Look at the shape of the np.c_() array being passed into clf.decision_function():

查看传入clf.decision_function()的np.c_()数组的形状:

np.c_[xx.ravel(), yy.ravel()].shape
(2500, 2)

You're getting the error because clf is expecting 9-D input, but you're only providing a 2-D array.

您会得到错误,因为clf期望得到9-D输入,但您只提供了一个2-D数组。

The classifier itself should still be accessible without any trouble. You can still use decision_function() and predict() methods, for example, but you won't be able to plot all 9 dimensions using the code you're going off of - it was only designed to plot in 2-D. Even running np.meshgrid() with 9 dimensions will almost certainly throw a MemoryError - see this discussion for more on that.

分类器本身仍然是可访问的,没有任何问题。例如,您仍然可以使用decision_function()和prediction()方法,但是您不能使用您将要处理的代码来绘制所有9个维度——它只设计成2d图形。即使运行具有9个维度的np.meshgrid()也几乎肯定会抛出一个MemoryError—请参阅本讨论。

Trying to plot 9-D space isn't going to be very helpful here, anyway. You might focus instead on more standard visual representations of classifier strength, like ROC curves or even a good old fashioned confusion matrix.

尝试绘制9-D空间在这里并不是很有用。相反,您可以关注更标准的分类器强度的视觉表示,比如ROC曲线,甚至是一个很好的老式混淆矩阵。

#1


1  

Even though you've fit a model with 9 features, the plotting section of the code is still presuming only two dimensions, as was the case in the example you're working off of:

即使您已经安装了一个具有9个特性的模型,代码的绘图部分仍然假设只有两个维度,就像您正在处理的示例中的情况一样:

# plot the line, the samples, and the nearest vectors to the plane
xx, yy = np.meshgrid(np.linspace(-5, 5, 50), np.linspace(-5, 5, 50))
Z = clf.decision_function(np.c_[xx.ravel(), yy.ravel()])

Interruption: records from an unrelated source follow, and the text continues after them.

-- pv_equiv track=rewrite | github.com/JohnKepplers/a3200-2015-algs | lab20/Sadovnikov/lab20.py | execute
-- ===== SOURCE A (Python) =====
-- def execute(number_of_sticks, sticks):
--     max = 0
--     if number_of_sticks < 4:
--         return max
--     else:
--         sticks.sort()
--         sticks.reverse()
--         current_max = 0
--         i = 1
--         while i < len(sticks):
--             if sticks[i - 1] - sticks[i] <= 1:
--                 if current_max == 0:
--                     current_max = sticks[i]
--                     i += 1
--                 else:
--                     max += current_max * sticks[i]
--                     current_max = 0
--                     i += 1
--             i += 1
--         return max
-- ===== SOURCE B (Python) =====
-- def execute(number_of_sticks, sticks):
--     if number_of_sticks < 4:
--         return 0
--     sticks.sort(reverse=True)
--     widths = []
--     i = 0
--     while i + 1 < len(sticks):
--         if sticks[i] - sticks[i + 1] <= 1:
--             widths.append(sticks[i + 1])
--             i += 2
--         else:
--             i += 1
--     area = 0
--     k = 0
--     while k + 1 < len(widths):
--         area += widths[k] * widths[k + 1]
--         k += 2
--     return area
-- ===== Notes on version B (the rewrite author's own statement) =====
-- stated objective: alternative
-- what changed: Instead of one interleaved while-loop with a 0-sentinel pending variable, B sorts descending in place, then makes one pass collecting the matched pair widths into a list and a second pass summing products of adjacent widths.
-- outside the precondition, e.g. on execute(6, [0, 0, -2, -2, -3, -3]): A returns 6, B returns 0; on execute(4, [1, 0, -1, -1]): A returns 0, B returns 0
import Mathlib
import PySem

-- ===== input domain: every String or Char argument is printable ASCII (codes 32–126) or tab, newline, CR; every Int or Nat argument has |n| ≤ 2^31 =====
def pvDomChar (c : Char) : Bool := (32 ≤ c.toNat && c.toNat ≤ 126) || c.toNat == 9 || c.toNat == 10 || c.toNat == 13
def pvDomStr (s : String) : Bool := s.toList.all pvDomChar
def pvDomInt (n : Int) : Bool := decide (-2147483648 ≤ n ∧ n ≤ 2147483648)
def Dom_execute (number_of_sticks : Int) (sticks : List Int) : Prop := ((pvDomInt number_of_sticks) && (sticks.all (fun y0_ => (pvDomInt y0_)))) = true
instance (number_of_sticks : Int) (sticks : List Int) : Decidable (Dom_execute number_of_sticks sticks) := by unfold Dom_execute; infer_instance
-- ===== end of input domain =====

-- B replaces A's interleaved 0-sentinel while-loop by two passes (collect matched widths,
-- then sum adjacent products); both mutate `sticks` by sorting it descending (return value proved here).

-- ===== PORT A =====
-- A's while loop: state (max, current_max, i); i starts at 1 and strictly increases,
-- so fuel = sticks.length bounds the iterations; i stays ≥ 1, so Nat indexing is exact.
def aLoop (s : List Int) : Nat → Int → Int → Nat → Int
  | 0, mx, _, _ => mx
  | f + 1, mx, cm, i =>
    if i < s.length then
      if s.getD (i - 1) 0 - s.getD i 0 ≤ 1 then
        if cm = 0 then aLoop s f mx (s.getD i 0) (i + 2)
        else aLoop s f (mx + cm * s.getD i 0) 0 (i + 2)
      else aLoop s f mx cm (i + 1)
    else mx

def execute (number_of_sticks : Int) (sticks : List Int) : Int :=
  if number_of_sticks < 4 then 0
  else
    let s := (PySem.List.sorted sticks (fun x => x) false).reverse
    aLoop s s.length 0 0 1

-- ===== PORT B =====
-- first pass: collect matched pair widths (i advances ≥ 1 per step, fuel = length suffices)
def widthsLoop (s : List Int) : Nat → Nat → List Int
  | 0, _ => []
  | f + 1, i =>
    if i + 1 < s.length then
      if s.getD i 0 - s.getD (i + 1) 0 ≤ 1 then
        s.getD (i + 1) 0 :: widthsLoop s f (i + 2)
      else widthsLoop s f (i + 1)
    else []

-- second pass: area += widths[k] * widths[k+1], k += 2
def strideLoop (w : List Int) : Nat → Nat → Int → Int
  | 0, _, area => area
  | f + 1, k, area =>
    if k + 1 < w.length then
      strideLoop w f (k + 2) (area + w.getD k 0 * w.getD (k + 1) 0)
    else area

def execute_alt (number_of_sticks : Int) (sticks : List Int) : Int :=
  if number_of_sticks < 4 then 0
  else
    let s := PySem.List.sorted sticks (fun x => x) true
    let w := widthsLoop s s.length 0
    strideLoop w w.length 0 0

-- ===== PRECONDITION & SPEC =====
-- Pre_ excludes lists containing both a zero and a negative element: negative "lengths" are outside
-- the task's natural domain, and exactly there a matched width of 0 can coincide with A's
-- 0-means-no-pending sentinel and misalign the pairing (A returns an accidental value there).
def Pre_execute (number_of_sticks : Int) (sticks : List Int) : Prop :=
  (0 : Int) ∉ sticks ∨ ∀ x ∈ sticks, 0 ≤ x
instance (number_of_sticks : Int) (sticks : List Int) : Decidable (Pre_execute number_of_sticks sticks) := by
  unfold Pre_execute; infer_instance

def pvWitness_execute : Int × List Int := (4, [3, 3, 2, 2])

def Spec_execute (number_of_sticks : Int) (sticks : List Int) (out : Int) : Prop := out = execute_alt number_of_sticks sticks
instance (number_of_sticks : Int) (sticks : List Int) (out : Int) : Decidable (Spec_execute number_of_sticks sticks out) := by unfold Spec_execute; infer_instance

-- ===== CLAIM (what is proved, stated in full; the proofs are below) =====
def Claim_equal_execute : Prop := ∀ (number_of_sticks : Int) (sticks : List Int), Dom_execute number_of_sticks sticks → Pre_execute number_of_sticks sticks → Spec_execute number_of_sticks sticks (execute number_of_sticks sticks)

-- ===== LEMMAS AND PROOFS =====

-- A's sentinel processing of the width sequence, at list level
def pairsA : Int → List Int → Int
  | _, [] => 0
  | cm, w :: ws => if cm = 0 then pairsA w ws else cm * w + pairsA 0 ws

-- B's adjacent-pair products, at list level
def pairsB : List Int → Int
  | [] => 0
  | [_] => 0
  | a :: b :: ws => a * b + pairsB ws

-- both sorts produce the same descending list of Ints
lemma sorted_rev_eq (xs : List Int) :
    (PySem.List.sorted xs (fun x => x) false).reverse = PySem.List.sorted xs (fun x => x) true := by
  refine List.Perm.eq_of_pairwise (le := fun a b : Int => b ≤ a)
    (fun a b _ _ h1 h2 => le_antisymm h2 h1) ?_ ?_ ?_
  · exact List.pairwise_reverse.mpr
      (PySem.List.sorted_pairwise (xs := xs) (key := fun x : Int => x))
  · exact PySem.List.sorted_pairwise_rev (xs := xs) (key := fun x : Int => x)
  · exact ((List.reverse_perm _).trans
      (PySem.List.sorted_perm (key := fun x : Int => x) (rev := false) (xs := xs))).trans
      (PySem.List.sorted_perm (key := fun x : Int => x) (rev := true) (xs := xs)).symm

-- A's loop at index j+1 computes pairsA over B's widths from index j
lemma aLoop_eq_pairsA (s : List Int) :
    ∀ (f : Nat) (mx cm : Int) (j : Nat),
      aLoop s f mx cm (j + 1) = mx + pairsA cm (widthsLoop s f j) := by
  intro f
  induction f with
  | zero => intro mx cm j; simp [aLoop, widthsLoop, pairsA]
  | succ f ih =>
    intro mx cm j
    simp only [aLoop, widthsLoop, Nat.add_sub_cancel]
    by_cases h1 : j + 1 < s.length
    · simp only [h1, if_pos]
      by_cases h2 : s.getD j 0 - s.getD (j + 1) 0 ≤ 1
      · simp only [h2, if_pos]
        by_cases h3 : cm = 0
        · simp only [h3, if_pos rfl]
          have := ih mx (s.getD (j + 1) 0) (j + 2)
          simpa [pairsA, Nat.add_assoc] using this
        · simp only [if_neg h3]
          have := ih (mx + cm * s.getD (j + 1) 0) 0 (j + 2)
          simp only [pairsA, if_neg h3]
          rw [show j + 1 + 2 = j + 2 + 1 by omega, this]
          ring
      · simp only [h2, if_neg, if_false]
        have := ih mx cm (j + 1)
        simpa [Nat.add_assoc] using this
    · simp [h1, pairsA]

-- B's stride loop computes pairsB of the remaining suffix
lemma strideLoop_eq_pairsB (w : List Int) :
    ∀ (f k : Nat) (area : Int), w.length ≤ f + k →
      strideLoop w f k area = area + pairsB (w.drop k) := by
  intro f
  induction f with
  | zero =>
    intro k area h
    have : w.drop k = [] := List.drop_eq_nil_of_le (by omega)
    simp [strideLoop, this, pairsB]
  | succ f ih =>
    intro k area h
    simp only [strideLoop]
    by_cases hk : k + 1 < w.length
    · simp only [hk, if_pos]
      have hk0 : k < w.length := by omega
      have hd : w.drop k = w[k] :: w[k+1] :: w.drop (k + 2) := by
        rw [List.drop_eq_getElem_cons hk0, List.drop_eq_getElem_cons hk]
      rw [ih (k + 2) _ (by omega), hd]
      simp [pairsB, List.getD_eq_getElem, hk0, hk]
      ring
    · simp only [hk, if_neg, if_false]
      rcases Nat.lt_or_ge k w.length with hlt | hge
      · have : w.drop k = [w[k]] := by
          rw [List.drop_eq_getElem_cons hlt]
          have : w.drop (k + 1) = [] := List.drop_eq_nil_of_le (by omega)
          simp [this]
        simp [this, pairsB]
      · have : w.drop k = [] := List.drop_eq_nil_of_le hge
        simp [this, pairsB]

-- every width is an element of s with index > j
lemma mem_widthsLoop (s : List Int) :
    ∀ (f j : Nat) (x : Int), x ∈ widthsLoop s f j →
      ∃ m, j < m ∧ ∃ h : m < s.length, x = s[m] := by
  intro f
  induction f with
  | zero => intro j x hx; simp [widthsLoop] at hx
  | succ f ih =>
    intro j x hx
    simp only [widthsLoop] at hx
    by_cases h1 : j + 1 < s.length
    · simp only [h1, if_pos] at hx
      by_cases h2 : s.getD j 0 - s.getD (j + 1) 0 ≤ 1
      · simp only [h2, if_pos] at hx
        rcases List.mem_cons.mp hx with rfl | hx
        · exact ⟨j + 1, by omega, h1, by simp [List.getD_eq_getElem, h1]⟩
        · obtain ⟨m, hm, hlt, rfl⟩ := ih (j + 2) x hx
          exact ⟨m, by omega, hlt, rfl⟩
      · simp only [h2, if_neg, if_false] at hx
        obtain ⟨m, hm, hlt, rfl⟩ := ih (j + 1) x hx
        exact ⟨m, by omega, hlt, rfl⟩
    · simp [h1] at hx

-- widths inherit the descending order of s
lemma widthsLoop_pairwise (s : List Int) (hs : s.Pairwise (fun a b => b ≤ a)) :
    ∀ (f j : Nat), (widthsLoop s f j).Pairwise (fun a b => b ≤ a) := by
  intro f
  induction f with
  | zero => intro j; simp [widthsLoop]
  | succ f ih =>
    intro j
    simp only [widthsLoop]
    by_cases h1 : j + 1 < s.length
    · simp only [h1, if_pos]
      by_cases h2 : s.getD j 0 - s.getD (j + 1) 0 ≤ 1
      · simp only [h2, if_pos]
        refine List.pairwise_cons.mpr ⟨?_, ih (j + 2)⟩
        intro x hx
        obtain ⟨m, hm, hlt, rfl⟩ := mem_widthsLoop s f (j + 2) x hx
        have := List.pairwise_iff_getElem.mp hs (j + 1) m h1 hlt (by omega)
        simpa [List.getD_eq_getElem, h1] using this
      · simp only [h2, if_neg, if_false]; exact ih (j + 1)
    · simp [h1]

-- core: the sentinel fold equals adjacent-pair products when no width is 0,
-- or when the widths are nonnegative and descending
lemma pairsA_eq_pairsB (ws : List Int)
    (h : (∀ w ∈ ws, w ≠ 0) ∨ (ws.Pairwise (fun a b => b ≤ a) ∧ ∀ w ∈ ws, 0 ≤ w)) :
    pairsA 0 ws = pairsB ws := by
  induction ws using pairsB.induct with
  | case1 => simp [pairsA, pairsB]
  | case2 a =>
    by_cases ha : a = 0 <;> simp [pairsA, pairsB, ha]
  | case3 a b ws ih =>
    by_cases ha : a = 0
    · rcases h with h | ⟨hp, hn⟩
      · exact absurd ha (h a (by simp))
      · subst ha
        have hb0 : b = 0 := le_antisymm
          (by simpa using (List.pairwise_cons.mp hp).1 b (by simp)) (hn b (by simp))
        subst hb0
        have hws : pairsA 0 ws = pairsB ws := ih (Or.inr ⟨(List.pairwise_cons.mp (List.pairwise_cons.mp hp).2).2,
          fun w hw => hn w (by simp [hw])⟩)
        simp [pairsA, pairsB, hws]
    · have step : pairsA 0 (a :: b :: ws) = a * b + pairsA 0 ws := by
        simp [pairsA, ha]
      rw [step, pairsB]
      congr 1
      apply ih
      rcases h with h | ⟨hp, hn⟩
      · exact Or.inl fun w hw => h w (by simp [hw])
      · exact Or.inr ⟨(List.pairwise_cons.mp (List.pairwise_cons.mp hp).2).2,
          fun w hw => hn w (by simp [hw])⟩

-- ===== VERDICT (by name: the statement is the Claim_ definition above) =====
theorem execute_spec : Claim_equal_execute := by
  intro n sticks _ hpre
  unfold Spec_execute execute execute_alt
  by_cases hn : n < 4
  · simp [hn]
  · simp only [hn, if_neg, if_false]
    rw [← sorted_rev_eq]
    set s := (PySem.List.sorted sticks (fun x => x) false).reverse with hsdef
    have hlen : s.length = sticks.length := by
      simp [hsdef, PySem.List.length_sorted]
    have hmem : ∀ x : Int, x ∈ s ↔ x ∈ sticks := by
      intro x; simp [hsdef, PySem.List.mem_sorted]
    have hsort : s.Pairwise (fun a b : Int => b ≤ a) := by
      rw [hsdef, sorted_rev_eq]
      exact PySem.List.sorted_pairwise_rev (xs := sticks) (key := fun x : Int => x)
    rw [aLoop_eq_pairsA s s.length 0 0 0,
        strideLoop_eq_pairsB _ _ 0 0 (by omega)]
    simp only [List.drop_zero, zero_add]
    apply pairsA_eq_pairsB
    have hsub : ∀ w ∈ widthsLoop s s.length 0, w ∈ sticks := by
      intro w hw
      obtain ⟨m, _, hlt, rfl⟩ := mem_widthsLoop s s.length 0 w hw
      exact (hmem _).mp (List.getElem_mem hlt)
    rcases hpre with h0 | hpos
    · exact Or.inl fun w hw h => h0 (by rw [← h]; exact hsub w hw)
    · exact Or.inr ⟨widthsLoop_pairwise s hsort s.length 0, fun w hw => hpos w (hsub w hw)⟩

Look at the shape of the np.c_() array being passed into clf.decision_function():

查看传入clf.decision_function()的np.c_()数组的形状:

np.c_[xx.ravel(), yy.ravel()].shape
(2500, 2)

You're getting the error because clf is expecting 9-D input, but you're only providing a 2-D array.

您会得到错误,因为clf期望得到9-D输入,但您只提供了一个2-D数组。

The classifier itself should still be accessible without any trouble. You can still use decision_function() and predict() methods, for example, but you won't be able to plot all 9 dimensions using the code you're going off of - it was only designed to plot in 2-D. Even running np.meshgrid() with 9 dimensions will almost certainly throw a MemoryError - see this discussion for more on that.

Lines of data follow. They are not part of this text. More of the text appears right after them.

-- pv_equiv track=rewrite | github.com/Loupau38/shapez-2-tools | TMAM macro/blueprints.py | getPotentialBPCodesInString
-- ===== SOURCE A (Python) =====
-- PREFIX = "SHAPEZ2"
--
-- SUFFIX = "$"
--
-- def getPotentialBPCodesInString(string:str) -> list[str]:
--
--     if PREFIX not in string:
--         return []
--
--     bps = string.split(PREFIX)[1:]
--
--     bpCodes = []
--
--     for bp in bps:
--
--         if SUFFIX not in bp:
--             continue
--
--         bp = bp.split(SUFFIX)[0]
--
--         bpCodes.append(PREFIX+bp+SUFFIX)
--
--     return bpCodes
-- ===== SOURCE B (Python) =====
-- PREFIX = "SHAPEZ2"
--
-- SUFFIX = "$"
--
-- def getPotentialBPCodesInString(string):
--     # single left-to-right pass (state machine) instead of split-and-rescan
--     codes = []
--     collecting = False
--     buf = ""
--     i = 0
--     n = len(string)
--     while i < n:
--         if string.startswith(PREFIX, i):
--             collecting = True
--             buf = ""
--             i += len(PREFIX)
--         elif collecting and string[i] == SUFFIX:
--             codes.append(PREFIX + buf + SUFFIX)
--             collecting = False
--             buf = ""
--             i += 1
--         else:
--             if collecting:
--                 buf += string[i]
--             i += 1
--     return codes
-- ===== Notes on version B (the rewrite author's own statement) =====
-- stated objective: simpler
-- what changed: Replaced the double split (split at every PREFIX, then split each chunk at SUFFIX) and the chunk loop by a single left-to-right state-machine pass that collects characters after a PREFIX and emits a code at the first SUFFIX.
import Mathlib
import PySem

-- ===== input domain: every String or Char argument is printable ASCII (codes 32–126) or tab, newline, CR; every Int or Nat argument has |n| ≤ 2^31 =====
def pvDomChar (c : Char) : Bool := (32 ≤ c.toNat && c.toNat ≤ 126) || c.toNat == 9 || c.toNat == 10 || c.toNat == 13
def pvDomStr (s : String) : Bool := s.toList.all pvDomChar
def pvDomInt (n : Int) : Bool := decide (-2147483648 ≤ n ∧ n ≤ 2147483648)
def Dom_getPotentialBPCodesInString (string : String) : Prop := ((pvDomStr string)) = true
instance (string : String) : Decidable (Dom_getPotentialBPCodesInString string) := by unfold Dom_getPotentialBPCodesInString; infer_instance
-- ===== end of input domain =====

-- B replaces A's split-at-every-PREFIX / re-split-at-SUFFIX passes by one left-to-right
-- state-machine pass over the characters (objective: simpler, same behaviour).

-- module constants shared by both Python versions
def pvPrefix : List Char := "SHAPEZ2".toList
def pvSuffix : List Char := "$".toList

-- ===== PORT A =====
def getPotentialBPCodesInString (string : String) : List String :=
  if PySem.Chars.isIn pvPrefix string.toList = false then
    []
  else
    (PySem.List.slice (PySem.Chars.splitOn string.toList pvPrefix) (some 1) none).foldl
      (fun bpCodes bp =>
        if PySem.Chars.isIn pvSuffix bp = false then bpCodes
        else
          -- str.split always returns a nonempty list, so the Python [0] is its head
          bpCodes ++ [String.ofList (pvPrefix ++ (PySem.Chars.splitOn bp pvSuffix).headD [] ++ pvSuffix)])
      []

-- ===== PORT B =====
-- Source B's while loop over index i, as structural recursion over the remaining characters;
-- state = (collecting, buf) exactly as in Source B
def pvScan : List Char → Bool → List Char → List String
  | [], _, _ => []
  | c :: rest, collecting, buf =>
    if pvPrefix.isPrefixOf (c :: rest) then
      pvScan ((c :: rest).drop pvPrefix.length) true []
    else if collecting && (c == '$') then
      String.ofList (pvPrefix ++ buf ++ pvSuffix) :: pvScan rest false []
    else
      pvScan rest collecting (if collecting then buf ++ [c] else buf)
termination_by s => s.length
decreasing_by
  · simp [pvPrefix]
  · simp
  · simp

def getPotentialBPCodesInString_alt (string : String) : List String :=
  pvScan string.toList false []

-- ===== PRECONDITION & SPEC =====
def Spec_getPotentialBPCodesInString (string : String) (out : List String) : Prop := out = getPotentialBPCodesInString_alt string
instance (string : String) (out : List String) : Decidable (Spec_getPotentialBPCodesInString string out) := by unfold Spec_getPotentialBPCodesInString; infer_instance

-- ===== CLAIM (what is proved, stated in full; the proofs are below) =====
def Claim_equal_getPotentialBPCodesInString : Prop := ∀ (string : String), Dom_getPotentialBPCodesInString string → Spec_getPotentialBPCodesInString string (getPotentialBPCodesInString string)

-- ===== LEMMAS AND PROOFS =====

-- reference form of Python's str.split(sep) for nonempty sep (left-to-right, non-overlapping)
def pvChunks (sep : List Char) : List Char → List (List Char)
  | [] => [[]]
  | c :: rest =>
    if sep ≠ [] ∧ sep.isPrefixOf (c :: rest) then
      [] :: pvChunks sep ((c :: rest).drop sep.length)
    else
      match pvChunks sep rest with
      | [] => [[c]]
      | p :: ps => (c :: p) :: ps
termination_by l => l.length
decreasing_by
  · rename_i h
    have h1 : 0 < sep.length := List.length_pos_of_ne_nil h.1
    simp; omega
  · simp

lemma pvChunks_ne_nil (sep l) : pvChunks sep l ≠ [] := by
  cases l with
  | nil => simp [pvChunks]
  | cons c rest =>
    rw [pvChunks]
    split
    · simp
    · split <;> simp

-- the codes produced from the chunks after the first one
def pvG : List (List Char) → List String
  | [] => []
  | bp :: rest =>
    (if '$' ∈ bp then [String.ofList (pvPrefix ++ bp.takeWhile (· ≠ '$') ++ pvSuffix)] else []) ++ pvG rest

def pvConsCur (cur : List Char) : List (List Char) → List (List Char)
  | [] => [cur.reverse]
  | p :: ps => (cur.reverse ++ p) :: ps

lemma pvGo_spec (sep : List Char) (hsep : sep ≠ []) :
    ∀ fuel l cur acc, l.length < fuel →
      PySem.Chars.splitOn.go sep fuel l cur acc = acc.reverse ++ pvConsCur cur (pvChunks sep l) := by
  intro fuel
  induction fuel with
  | zero => intro l cur acc h; omega
  | succ n ih =>
    intro l cur acc h
    cases l with
    | nil =>
      rw [PySem.Chars.splitOn.go.eq_2 _ _ _ _ (by omega)]
      simp [pvChunks, pvConsCur]
    | cons c rest =>
      rw [PySem.Chars.splitOn.go.eq_3, pvChunks]
      by_cases hp : sep.isPrefixOf (c :: rest) = true
      · rw [if_pos hp, if_pos ⟨hsep, hp⟩]
        rw [ih _ _ _ (by have h1 := List.length_pos_of_ne_nil hsep; simp at h ⊢; omega)]
        cases hr : pvChunks sep ((c :: rest).drop sep.length) with
        | nil => exact absurd hr (pvChunks_ne_nil _ _)
        | cons p ps => simp [pvConsCur]
      · rw [if_neg hp, if_neg (fun hh => hp hh.2)]
        rw [ih _ _ _ (by simp at h ⊢; omega)]
        cases hr : pvChunks sep rest with
        | nil => exact absurd hr (pvChunks_ne_nil _ _)
        | cons p ps => simp [pvConsCur]

lemma pvSplitOn_eq (sep : List Char) (hsep : sep ≠ []) (l : List Char) :
    PySem.Chars.splitOn l sep = pvChunks sep l := by
  unfold PySem.Chars.splitOn
  rw [pvGo_spec sep hsep _ _ _ _ (by omega)]
  cases hr : pvChunks sep l with
  | nil => exact absurd hr (pvChunks_ne_nil _ _)
  | cons p ps => simp [pvConsCur]

lemma pvChunks_head_suffix (bp : List Char) :
    (pvChunks pvSuffix bp).headD [] = bp.takeWhile (· ≠ '$') := by
  induction bp with
  | nil => simp [pvChunks]
  | cons c rest ih =>
    rw [pvChunks]
    by_cases hc : c = '$'
    · subst hc
      have hcond : pvSuffix ≠ [] ∧ pvSuffix.isPrefixOf ('$' :: rest) = true :=
        ⟨by simp [pvSuffix], by simp [pvSuffix, List.isPrefixOf]⟩
      rw [if_pos hcond]
      simp
    · have hif : ¬ (pvSuffix ≠ [] ∧ pvSuffix.isPrefixOf (c :: rest) = true) := by
        rintro ⟨-, h2⟩
        rw [List.isPrefixOf_iff_prefix, show pvSuffix = ['$'] from rfl] at h2
        exact hc (List.cons_prefix_cons.mp h2).1.symm
      rw [if_neg hif]
      cases hr : pvChunks pvSuffix rest with
      | nil => exact absurd hr (pvChunks_ne_nil _ _)
      | cons p ps =>
        rw [hr] at ih
        simp only [List.headD_cons] at ih ⊢
        simp [hc, ih]

lemma pvIsIn_suffix (bp : List Char) : PySem.Chars.isIn pvSuffix bp = decide ('$' ∈ bp) := by
  by_cases h : '$' ∈ bp
  · obtain ⟨s, t, rfl⟩ := List.append_of_mem h
    rw [(PySem.Chars.isIn_iff_infix _ _).mpr ⟨s, t, by simp [pvSuffix]⟩, decide_eq_true h]
  · have hni : ¬ (pvSuffix <:+: bp) := fun hin => h (hin.subset (by simp [pvSuffix]))
    rw [(PySem.Chars.isIn_eq_false_iff _ _).mpr hni, decide_eq_false h]

lemma pvChunks_no_occur (sep l : List Char) (h : ¬ sep <:+: l) :
    pvChunks sep l = [l] := by
  induction l with
  | nil => simp [pvChunks]
  | cons c rest ih =>
    rw [pvChunks]
    have hp : ¬ (sep.isPrefixOf (c :: rest) = true) := by
      rw [List.isPrefixOf_iff_prefix]
      exact fun hpp => h hpp.isInfix
    rw [if_neg (fun hh => hp hh.2)]
    rw [ih (fun hi => h (List.infix_cons hi))]

lemma pvFoldl_g (pieces : List (List Char)) (acc : List String) :
    pieces.foldl
      (fun bpCodes bp =>
        if PySem.Chars.isIn pvSuffix bp = false then bpCodes
        else bpCodes ++ [String.ofList (pvPrefix ++ (PySem.Chars.splitOn bp pvSuffix).headD [] ++ pvSuffix)])
      acc
    = acc ++ pvG pieces := by
  induction pieces generalizing acc with
  | nil => simp [pvG]
  | cons bp rest ih =>
    simp only [List.foldl_cons]
    rw [ih, pvIsIn_suffix, pvSplitOn_eq pvSuffix (by simp [pvSuffix]) bp, pvChunks_head_suffix]
    by_cases h : '$' ∈ bp
    · simp [pvG, h]
    · simp [pvG, h]

def pvEmit (buf : List Char) : List (List Char) → List String
  | [] => []
  | c0 :: rest =>
    (if '$' ∈ c0 then [String.ofList (pvPrefix ++ (buf ++ c0.takeWhile (· ≠ '$')) ++ pvSuffix)] else []) ++ pvG rest

lemma pvEmit_nil (ps : List (List Char)) : pvEmit [] ps = pvG ps := by
  cases ps <;> simp [pvEmit, pvG]

lemma pvMain : ∀ n (s : List Char), s.length ≤ n → ∀ buf, '$' ∉ buf →
    pvScan s false buf = pvG (pvChunks pvPrefix s).tail ∧
    pvScan s true buf = pvEmit buf (pvChunks pvPrefix s) := by
  intro n
  induction n with
  | zero =>
    intro s hs buf hbuf
    have hnil : s = [] := List.eq_nil_of_length_eq_zero (by omega)
    subst hnil
    constructor <;> simp [pvScan, pvChunks, pvEmit, pvG]
  | succ n ih =>
    intro s hs buf hbuf
    cases s with
    | nil => constructor <;> simp [pvScan, pvChunks, pvEmit, pvG]
    | cons c rest =>
      by_cases hp : pvPrefix.isPrefixOf (c :: rest) = true
      · have hlen : ((c :: rest).drop pvPrefix.length).length ≤ n := by
          simp [pvPrefix] at hs ⊢; omega
        have ihd := ih _ hlen [] (by simp)
        rw [pvChunks, if_pos ⟨by simp [pvPrefix], hp⟩]
        constructor
        · rw [pvScan, if_pos hp, ihd.2, List.tail_cons, pvEmit_nil]
        · rw [pvScan, if_pos hp, ihd.2, pvEmit_nil]
          simp [pvEmit]
      · have hlr : rest.length ≤ n := by simp at hs; omega
        have ihr := ih rest hlr
        rw [pvChunks, if_neg (fun hh => hp hh.2)]
        cases hr : pvChunks pvPrefix rest with
        | nil => exact absurd hr (pvChunks_ne_nil _ _)
        | cons p ps =>
          by_cases hc : c = '$'
          · subst hc
            constructor
            · rw [pvScan, if_neg hp]
              simp only [Bool.false_and, if_neg Bool.false_ne_true]
              rw [(ihr buf hbuf).1, hr, List.tail_cons, List.tail_cons]
            · rw [pvScan, if_neg hp]
              simp only [beq_self_eq_true, Bool.and_self]
              rw [(ihr [] (by simp)).1, hr, List.tail_cons]
              simp [pvEmit]
          · constructor
            · rw [pvScan, if_neg hp]
              simp only [Bool.false_and, if_neg Bool.false_ne_true]
              rw [(ihr buf hbuf).1, hr, List.tail_cons, List.tail_cons]
            · rw [pvScan, if_neg hp]
              have hcb : (true && (c == '$')) = false := by simp [hc]
              rw [hcb, if_neg Bool.false_ne_true, if_pos rfl]
              have hbuf' : '$' ∉ buf ++ [c] := by
                simp [hbuf]; exact fun h => hc h.symm
              rw [(ihr (buf ++ [c]) hbuf').2, hr]
              simp [pvEmit, hc, List.mem_cons, Ne.symm hc]

-- ===== VERDICT (by name: the statement is the Claim_ definition above) =====
theorem getPotentialBPCodesInString_spec : Claim_equal_getPotentialBPCodesInString := by
  intro s _
  unfold Spec_getPotentialBPCodesInString getPotentialBPCodesInString getPotentialBPCodesInString_alt
  rw [(pvMain s.toList.length s.toList le_rfl [] (by simp)).1]
  by_cases hin : PySem.Chars.isIn pvPrefix s.toList = false
  · rw [if_pos hin]
    have hnocc : ¬ pvPrefix <:+: s.toList := (PySem.Chars.isIn_eq_false_iff _ _).mp hin
    rw [pvChunks_no_occur _ _ hnocc]
    simp [pvG]
  · rw [if_neg hin, pvSplitOn_eq pvPrefix (by simp [pvPrefix]) s.toList,
       PySem.List.slice_from _ (by omega), pvFoldl_g]
    simp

分类器本身仍然是可访问的,没有任何问题。例如,您仍然可以使用decision_function()和prediction()方法,但是您不能使用您将要处理的代码来绘制所有9个维度——它只设计成2d图形。即使运行具有9个维度的np.meshgrid()也几乎肯定会抛出一个MemoryError—请参阅本讨论。

Trying to plot 9-D space isn't going to be very helpful here, anyway. You might focus instead on more standard visual representations of classifier strength, like ROC curves or even a good old fashioned confusion matrix.

尝试绘制9-D空间在这里并不是很有用。相反,您可以关注更标准的分类器强度的视觉表示,比如ROC曲线,甚至是一个很好的老式混淆矩阵。